▶ **TASK REQUIREMENTS**
The result should be an exact copy of the lines from the one with "simp only [this, Bool.false_and, Bool.false_eq_true, if_false]" through the last line of the data below, both included.

▶ **EXERCISE DATA**

#####

theorem pvRuns_eq (bits : List Int) : pvRuns bits = pvSpecC 0 bits := by
  unfold pvRuns
  rw [(pvBLine bits).1 0 []]
  simp

-- positions of ones of a mapped range = the filtered range
theorem pvOnes_pyRange_aux (f : Int → Int) : ∀ (n : Nat) (a b : Int), (b - a).toNat = n →
    pvOnes a ((PySem.List.pyRange a b 1).map f)
      = (PySem.List.pyRange a b 1).filter (fun j => decide (f j = 1)) := by
  intro n
  induction n with
  | zero =>
    intro a b hn
    have : PySem.List.pyRange a b 1 = [] := by
      rw [PySem.List.pyRange_one]
      simp [hn]
    simp [this, pvOnes]
  | succ n ihn =>
    intro a b hn
    have hab : a < b := by omega
    rw [PySem.List.pyRange_one_cons hab]
    simp only [List.map_cons, List.filter_cons, pvOnes]
    rw [ihn (a + 1) b (by omega)]
    by_cases h : f a = 1 <;> simp [h]

theorem pvOnes_pyRange (f : Int → Int) (a b : Int) :
    pvOnes a ((PySem.List.pyRange a b 1).map f)
      = (PySem.List.pyRange a b 1).filter (fun j => decide (f j = 1)) :=
  pvOnes_pyRange_aux f (b - a).toNat a b rfl

-- flatMap of blocks that are empty except at one key
theorem pvFlatMapSingle {β : Type} (l : List Int) (k : Int) (g : Int → List β)
    (hnd : l.Nodup) :
    l.flatMap (fun i => if i = k then g i else []) = if k ∈ l then g k else [] := by
  induction l with
  | nil => simp
  | cons x xs ih =>
    simp only [List.nodup_cons] at hnd
    rw [List.flatMap_cons, ih hnd.2]
    by_cases hx : x = k
    · subst hx
      simp [hnd.1]
    · simp [hx, Ne.symm hx]

-- filtering a Nodup list by (j == k && q j)
theorem pvFilterEqSingle (l : List Int) (k : Int) (q : Int → Bool) (hnd : l.Nodup) :
    l.filter (fun j => j == k && q j) = if k ∈ l ∧ q k then [k] else [] := by
  induction l with
  | nil => simp
  | cons x xs ih =>
    simp only [List.nodup_cons] at hnd
    rw [List.filter_cons, ih hnd.2]
    by_cases hx : x = k
    · subst hx
      by_cases hq : q x <;> simp [hq, hnd.1]
    · have : (x == k) = false := by simp [hx]
      simp only [this, Bool.false_and, Bool.false_eq_true, if_false]
      by_cases hm : k ∈ xs <;> simp [hm, Ne.symm hx]

theorem pvFlatMapIf {β : Type} (l : List Int) (q : Int → Bool) (h : Int → β) :
    l.flatMap (fun i => if q i then [h i] else []) = (l.filter q).map h := by
  induction l with
  | nil => simp
  | cons x xs ih =>
    rw [List.flatMap_cons, ih, List.filter_cons]
    by_cases hq : q x <;> simp [hq]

#####

▶ **RESULT OF THE TASK**
      simp only [this, Bool.false_and, Bool.false_eq_true, if_false]
      by_cases hm : k ∈ xs <;> simp [hm, Ne.symm hx]

theorem pvFlatMapIf {β : Type} (l : List Int) (q : Int → Bool) (h : Int → β) :
    l.flatMap (fun i => if q i then [h i] else []) = (l.filter q).map h := by
  induction l with
  | nil => simp
  | cons x xs ih =>
    rw [List.flatMap_cons, ih, List.filter_cons]
    by_cases hq : q x <;> simp [hq]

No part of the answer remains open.